# l'esclusività è di casa



## Paulo de Carvalho

*"L'esclusività è di casa"*: 
J'ai vu cette expression sur la devanture d'un restaurateur à Rome, qui vantait les mérites de sa cuisine. Qu'est-ce que cela veut dire au vrai ? Merci, d'avance, à qui me la fera comprendre…


----------



## matoupaschat

Bonjour Paulo,
Je suppose que "l'esclusività" se réfère au mot anglais et donc est synonyme de luxe. Et le propriétaire nous assure que le luxe a élu domicile dans son restaurant .

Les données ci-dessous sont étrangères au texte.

-- pv_equiv track=rewrite | github.com/Hk4Fun/algorithm_offer | leetcode/array/easy/665. Non-decreasing Array.py | checkPossibility1
-- ===== SOURCE A (Python) =====
-- def checkPossibility1(A):
--     p = None
--     for i in range(len(A) - 1):
--         if A[i] > A[i + 1]:
--             if p is not None: return False
--             p = i
--     return (p is None or p == 0 or p == len(A) - 2 or
--             A[p - 1] <= A[p + 1] or A[p] <= A[p + 2])
-- ===== SOURCE B (Python) =====
-- def checkPossibility1(A):
--     # Greedy single-pass repair: thread an effective previous value; on the first
--     # descent either lower prev (keep x) or raise x to prev, depending on the
--     # element two back; a second descent means impossible.
--     cnt = 0
--     pp = None
--     prev = None
--     for x in A:
--         if prev is not None and prev > x:
--             cnt += 1
--             if cnt > 1:
--                 return False
--             if pp is not None and pp > x:
--                 x = prev
--         pp, prev = prev, x
--     return True
-- ===== Notes on version B (the rewrite author's own statement) =====
-- stated objective: alternative
-- what changed: B replaces A's record-the-first-descent-index-then-test-a-final-index-formula scan with a greedy single-pass repair that threads an effective previous value (lower prev or raise the current element at the first descent) and fails on a second descent.
import Mathlib
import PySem

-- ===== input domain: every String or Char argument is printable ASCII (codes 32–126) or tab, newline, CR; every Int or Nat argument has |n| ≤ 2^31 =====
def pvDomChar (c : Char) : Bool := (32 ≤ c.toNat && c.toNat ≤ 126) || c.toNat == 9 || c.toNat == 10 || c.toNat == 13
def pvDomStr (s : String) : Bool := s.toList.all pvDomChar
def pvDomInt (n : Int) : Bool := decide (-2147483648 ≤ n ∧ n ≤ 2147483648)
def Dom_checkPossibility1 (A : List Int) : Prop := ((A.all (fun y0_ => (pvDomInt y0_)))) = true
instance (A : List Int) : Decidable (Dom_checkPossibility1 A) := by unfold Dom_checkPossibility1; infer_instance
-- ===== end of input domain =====

-- B is a greedy single-pass repair (effective previous value, at most one fix) instead of
-- A's record-first-descent-index scan with a final index-formula check; same O(n) cost.

-- ===== PORT A =====
-- loop state: none = early 'return False'; some p = current value of the variable p
-- (some none = p is None, some (some i) = p = i).
-- The index reads A[i], A[i+1], A[p-1], A[p+1], A[p], A[p+2] are all in range whenever
-- Python evaluates them (Python's `or` short-circuits exactly where the Bool `||` value
-- makes the later disjunct irrelevant), so `(pyGet? …).getD 0` is exact here.
def checkPossibility1 (A : List Int) : Bool :=
  let n : Int := A.length
  let r := (PySem.List.pyRange 0 (n - 1) 1).foldl
    (fun (st : Option (Option Int)) i =>
      match st with
      | none => none
      | some p =>
        if (PySem.List.pyGet? A i).getD 0 > (PySem.List.pyGet? A (i + 1)).getD 0 then
          match p with
          | some _ => none
          | none => some (some i)
        else some p)
    (some none)
  match r with
  | none => false
  | some none => true
  | some (some p) =>
    decide (p = 0) || decide (p = n - 2) ||
      decide ((PySem.List.pyGet? A (p - 1)).getD 0 ≤ (PySem.List.pyGet? A (p + 1)).getD 0) ||
      decide ((PySem.List.pyGet? A p).getD 0 ≤ (PySem.List.pyGet? A (p + 2)).getD 0)

-- ===== PORT B =====
-- structural recursion over the list, state (pp, prev, cnt) exactly as in Source B's loop
def pvAltGo (pp prev : Option Int) (cnt : Int) : List Int → Bool
  | [] => true
  | x :: rest =>
    match prev with
    | some pv =>
      if pv > x then
        if cnt + 1 > 1 then false
        else
          pvAltGo (some pv)
            (some (match pp with
                   | some q => if q > x then pv else x
                   | none => x))
            (cnt + 1) rest
      else pvAltGo (some pv) (some x) cnt rest
    | none => pvAltGo prev (some x) cnt rest

def checkPossibility1_alt (A : List Int) : Bool :=
  pvAltGo none none 0 A

-- ===== PRECONDITION & SPEC =====
def Spec_checkPossibility1 (A : List Int) (out : Bool) : Prop := out = checkPossibility1_alt A
instance (A : List Int) (out : Bool) : Decidable (Spec_checkPossibility1 A out) := by unfold Spec_checkPossibility1; infer_instance

-- ===== CLAIM (what is proved, stated in full; the proofs are below) =====
def Claim_equal_checkPossibility1 : Prop := ∀ (A : List Int), Dom_checkPossibility1 A → Spec_checkPossibility1 A (checkPossibility1 A)

-- ===== LEMMAS AND PROOFS =====

-- proof-side helpers: a list-structural view of A's indexed loop
def pvChain : Int → List Int → Bool
  | _, [] => true
  | p, x :: xs => if p > x then false else pvChain x xs

def pvScan : Option (Option Int) → Int → Int → List Int → Option (Option Int)
  | st, _, _, [] => st
  | st, i, v, x :: xs =>
    pvScan (if v > x then (match st with | some none => some (some i) | _ => none) else st)
      (i + 1) x xs

def pvPost (A : List Int) : Option (Option Int) → Bool
  | none => false
  | some none => true
  | some (some p) =>
    decide (p = 0) || decide (p = (A.length : Int) - 2) ||
      decide ((PySem.List.pyGet? A (p - 1)).getD 0 ≤ (PySem.List.pyGet? A (p + 1)).getD 0) ||
      decide ((PySem.List.pyGet? A p).getD 0 ≤ (PySem.List.pyGet? A (p + 2)).getD 0)

lemma pvScan_cons (st : Option (Option Int)) (i v x : Int) (xs : List Int) :
    pvScan st i v (x :: xs)
      = pvScan (if v > x then (match st with | some none => some (some i) | _ => none) else st)
          (i + 1) x xs := rfl

-- the A port is pvPost of its loop's fold (the lets unfold definitionally)
lemma pvA_eq (A : List Int) :
    checkPossibility1 A
      = pvPost A ((PySem.List.pyRange 0 ((A.length : Int) - 1) 1).foldl
          (fun (st : Option (Option Int)) i =>
            match st with
            | none => none
            | some p =>
              if (PySem.List.pyGet? A i).getD 0 > (PySem.List.pyGet? A (i + 1)).getD 0 then
                match p with
                | some _ => none
                | none => some (some i)
              else some p)
          (some none)) := rfl

-- reading A = l ++ r at index l.length + k is reading r at k
lemma pvGetA (l r : List Int) (k : Nat) (d : Int) :
    (PySem.List.pyGet? (l ++ r) ((l.length : Int) + (k : Int))).getD d = r.getD k d := by
  have h : ((l.length : Int) + (k : Int)) = ((l.length + k : Nat) : Int) := by push_cast; ring
  rw [h]
  simp [pysem, List.getD]

-- A's indexed fold over pyRange equals the structural scan pvScan
lemma pvScan_bridge (A : List Int) :
    ∀ (xs pre : List Int) (v : Int) (st : Option (Option Int)), A = pre ++ v :: xs →
    (PySem.List.pyRange (pre.length : Int) ((A.length : Int) - 1) 1).foldl
      (fun (st : Option (Option Int)) i =>
        match st with
        | none => none
        | some p =>
          if (PySem.List.pyGet? A i).getD 0 > (PySem.List.pyGet? A (i + 1)).getD 0 then
            match p with
            | some _ => none
            | none => some (some i)
          else some p)
      st = pvScan st (pre.length : Int) v xs := by
  intro xs
  induction xs with
  | nil =>
    intro pre v st h
    have hlen : ((A.length : Int) - 1) ≤ (pre.length : Int) := by
      subst h; simp only [List.length_append, List.length_cons, List.length_nil]
      push_cast; omega
    rw [PySem.List.pyRange_one_eq_nil hlen]
    rfl
  | cons x xs ih =>
    intro pre v st h
    have hlen : (pre.length : Int) < (A.length : Int) - 1 := by
      subst h; simp only [List.length_append, List.length_cons]
      push_cast; omega
    rw [PySem.List.pyRange_one_cons hlen, List.foldl_cons]
    have hv : (PySem.List.pyGet? A ((pre.length : Int))).getD 0 = v := by
      have := pvGetA pre (v :: x :: xs) 0 0
      rw [h]; simp only [Int.natCast_zero, add_zero] at this; exact this
    have hx : (PySem.List.pyGet? A ((pre.length : Int) + 1)).getD 0 = x := by
      have := pvGetA pre (v :: x :: xs) 1 0
      rw [h]; simpa using this
    have h' : A = (pre ++ [v]) ++ x :: xs := by simp [h]
    have hcast : (((pre ++ [v]).length : Nat) : Int) = (pre.length : Int) + 1 := by
      simp
    rw [pvScan_cons]
    have hstep := ih (pre ++ [v]) x
      (if v > x then (match st with | some none => some (some (pre.length : Int)) | _ => none)
       else st) h'
    rw [hcast] at hstep
    rw [← hstep]
    congr 1
    simp only [hv, hx]
    rcases st with _ | (_ | p) <;> split_ifs <;> rfl

-- once a second descent is seen the scan state is absorbed into `none`
lemma pvScan_none : ∀ (xs : List Int) (i v : Int), pvScan none i v xs = none := by
  intro xs
  induction xs with
  | nil => intro i v; rfl
  | cons x xs ih => intro i v; simp only [pvScan]; split_ifs <;> exact ih _ _

-- after the first descent is recorded, the scan only checks the tail is non-decreasing
lemma pvScan_some : ∀ (xs : List Int) (i v p : Int),
    pvScan (some (some p)) i v xs = if pvChain v xs then some (some p) else none := by
  intro xs
  induction xs with
  | nil => intro i v p; rfl
  | cons x xs ih =>
    intro i v p
    by_cases hvx : v > x
    · simp [pvScan, pvChain, hvx, pvScan_none]
    · simp [pvScan, pvChain, hvx, ih]

-- after its single fix, B's loop is exactly the non-decreasing check pvChain
lemma pvAltGo_one : ∀ (xs : List Int) (pp : Option Int) (pv : Int),
    pvAltGo pp (some pv) 1 xs = pvChain pv xs := by
  intro xs
  induction xs with
  | nil => intro pp pv; rfl
  | cons x xs ih =>
    intro pp pv
    by_cases hvx : pv > x
    · simp [pvAltGo, pvChain, hvx]
    · simp [pvAltGo, pvChain, hvx, ih]

-- the heart of the equivalence: A's scan-plus-final-formula equals B's greedy repair
lemma pvMain : ∀ (xs pre : List Int) (v : Int),
    pvPost (pre ++ v :: xs) (pvScan (some none) (pre.length : Int) v xs)
      = pvAltGo pre.getLast? (some v) 0 xs := by
  intro xs
  induction xs with
  | nil => intro pre v; rfl
  | cons x xs ih =>
    intro pre v
    by_cases hvx : v > x
    · -- first descent found here
      have hscan : pvScan (some none) (pre.length : Int) v (x :: xs)
          = pvScan (some (some (pre.length : Int))) ((pre.length : Int) + 1) x xs := by
        rw [pvScan_cons]; simp [hvx]
      have hrhs : pvAltGo pre.getLast? (some v) 0 (x :: xs)
          = pvChain (match pre.getLast? with
                     | some q => if q > x then v else x
                     | none => x) xs := by
        simp only [pvAltGo, if_pos hvx, show ¬((0 : Int) + 1 > 1) by omega, ite_false]
        rcases pre.getLast? with _ | q <;> simp [pvAltGo_one]
      rw [hscan, pvScan_some, hrhs]
      rcases List.eq_nil_or_concat pre with rfl | ⟨l, q, rfl⟩
      · -- descent at index 0: always fixable by lowering prev
        cases hc : pvChain x xs <;> simp [pvPost, hc]
      · simp only [List.concat_eq_append, List.getLast?_concat]
        rcases xs with _ | ⟨y, rs⟩
        · -- descent at the last pair: always fixable (the p = n-2 disjunct fires)
          simp [pvPost, pvChain]
          left; left; right
          omega
        · -- interior descent: the final formula reduces to (q ≤ x) ∨ (v ≤ y)
          have hA : (l ++ [q]) ++ v :: x :: y :: rs = l ++ q :: v :: x :: y :: rs := by simp
          have hq2 : (PySem.List.pyGet? (l ++ q :: v :: x :: y :: rs)
              ((l.length : Int))).getD 0 = q := by
            have h1 : ((l.length : Int)) = ((l.length : Int) + ((0 : Nat) : Int)) := by
              push_cast; ring
            rw [h1, pvGetA]; rfl
          have hv2 : (PySem.List.pyGet? (l ++ q :: v :: x :: y :: rs)
              ((l.length : Int) + 1)).getD 0 = v := by
            have h1 : ((l.length : Int) + 1) = ((l.length : Int) + ((1 : Nat) : Int)) := by
              push_cast; ring
            rw [h1, pvGetA]; rfl
          have hx2 : (PySem.List.pyGet? (l ++ q :: v :: x :: y :: rs)
              ((l.length : Int) + 1 + 1)).getD 0 = x := by
            have h1 : ((l.length : Int) + 1 + 1) = ((l.length : Int) + ((2 : Nat) : Int)) := by
              push_cast; ring
            rw [h1, pvGetA]; rfl
          have hy2 : (PySem.List.pyGet? (l ++ q :: v :: x :: y :: rs)
              ((l.length : Int) + 1 + 2)).getD 0 = y := by
            have h1 : ((l.length : Int) + 1 + 2) = ((l.length : Int) + ((3 : Nat) : Int)) := by
              push_cast; ring
            rw [h1, pvGetA]; rfl
          rw [hA]
          by_cases hqx : q > x
          · -- fix by raising x to v: the tail must be chained from v
            by_cases hvy : v > y
            · cases hc : pvChain x (y :: rs) <;>
                simp [pvPost, pvChain, hv2, hx2, hy2,
                  show x < q by omega, show y < v by omega,
                  show ¬((l.length : Int) + 1 = 0) by omega,
                  show ¬((l.length : Int) + 1
                    = (l.length : Int) + ((rs.length : Int) + 1 + 1 + 1 + 1) - 2) by omega]
            · cases hc : pvChain y rs <;>
                simp [pvPost, pvChain, hc, hv2, hx2, hy2,
                  show x < q by omega, show ¬(y < v) by omega, show ¬(y < x) by omega,
                  show v ≤ y by omega, show ¬(q ≤ x) by omega,
                  show ¬((l.length : Int) + 1 = 0) by omega,
                  show ¬((l.length : Int) + 1
                    = (l.length : Int) + ((rs.length : Int) + 1 + 1 + 1 + 1) - 2) by omega]
          · -- fix by lowering prev to x: the tail must be chained from x
            have hqx' : q ≤ x := by omega
            cases hc : pvChain x (y :: rs) with
            | true =>
              simp [pvPost, pvChain, hv2, hx2, hy2, hqx', show ¬(x < q) by omega,
                show ¬((l.length : Int) + 1 = 0) by omega,
                show ¬((l.length : Int) + 1
                  = (l.length : Int) + ((rs.length : Int) + 1 + 1 + 1 + 1) - 2) by omega]
              simp [pvChain] at hc
              exact ⟨by omega, hc.2⟩
            | false =>
              simp [pvPost, pvChain, show ¬(x < q) by omega]
              simp [pvChain] at hc
              exact hc
    · -- no descent yet: both sides step forward in lockstep
      have hcast : (((pre ++ [v]).length : Nat) : Int) = (pre.length : Int) + 1 := by
        simp
      have h' : pre ++ v :: x :: xs = (pre ++ [v]) ++ x :: xs := by simp
      rw [pvScan_cons, if_neg hvx, h']
      have hih := ih (pre ++ [v]) x
      rw [hcast, List.getLast?_concat] at hih
      rw [hih]
      simp [pvAltGo, hvx]

-- ===== VERDICT (by name: the statement is the Claim_ definition above) =====
theorem checkPossibility1_spec : Claim_equal_checkPossibility1 := by
  intro A _
  unfold Spec_checkPossibility1
  rcases A with _ | ⟨v, xs⟩
  · rfl
  · have hb := pvScan_bridge (v :: xs) xs [] v (some none) rfl
    simp only [List.length_nil, Int.natCast_zero] at hb
    rw [pvA_eq, hb]
    have hm := pvMain xs [] v
    simp only [List.length_nil, Int.natCast_zero, List.nil_append, List.getLast?_nil] at hm
    rw [hm]
    rfl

PS Bienvenue dans le forum Italiano-Français !


----------



## Paulo de Carvalho

ça, c'est futé, intelligent ! Je n'y aurais jamais pensé… Une belle épine que je vous remercie de m'avoir ôtée du pied, Grazie tante,
Paulo


----------



## Passante

tres chic
si può dire così in francese?


----------



## Paulo de Carvalho

"tres chic
si può dire così in francese?"

Justement, cara Passante, en français ça fait pour le moins bizarre, et difficile à comprendre. 
Voilà qui semble confirmer la suggestion de Tchesko, qui y voit une allusion à l'adjectif anglais exclusive!
Merci en tout cas de votre réponse.
Auguri tanti, grazie tante,
Paulo


----------



## robertaL

Sans besoin de faire référence au mot anglais, le mot italien "esclusivo" existe aussi, avec la même signification que l'anglais. 
Par exemple, le Sabatini-coletti http://dizionari.corriere.it/dizionario_italiano/E/esclusivo.shtml dit: 


*1* Che attribuisce diritti o beni a una sola persona: _clausola e._; unico, irripetibile: _modello e._; estens. riservato a poche persone selezionate in base a censo, prestigio o sim.: _ambiente e._
L'interprétation de Matoupaschat reste donc, évidemment, correcte, mais l'accent, me semble-t-il, porte plus sur la clientèle choisie et sélectionnée que sur le luxe.


----------



## Paulo de Carvalho

C'est juste, cher (chère) RobertaL et d'ailleurs, comme vous le signalez, cela ne contredit pas la réponse de Matoupaschat. Merci beaucoup.
D'autre part, c'est aussi la construction de la phrase qui m'échappe un peu: "l'e. è di casa" = "le caractère select, le chic appartient à notre maison, est chez nous", est-ce bien cela? Merci encore…


----------



## robertaL

> "le caractère select, le chic appartient à notre maison, est chez nous"


_Oui, c'est bien cela. 
Il faut dire que c'est une construction  plutôt __inélegante, qui s'impose de plus en plus dans le langage publicitaire (Ex: « Con noi, l’eleganza è di casa»), mais qui me fait penser, par exemple, à une marque de meubles industriels ou de vêtements bas-de-gamme pour le grand publique qui veut faire semblant d’être élégant plus qu’à quelque chose de vraiment élégant. Vous voyez? Je dirais que ce type de construction très peu raffiné (et très publicitaire-journalistique) trahit le contraire de ce qu’il voudrait mettre en avant. 

_


----------



## Paulo de Carvalho

Merci, encore, pour toutes ces précisions, qui me sont précieuses. Et vous avez raison: ce n'est pas précisément une marque de raffinement, d'écrire comme cela…


----------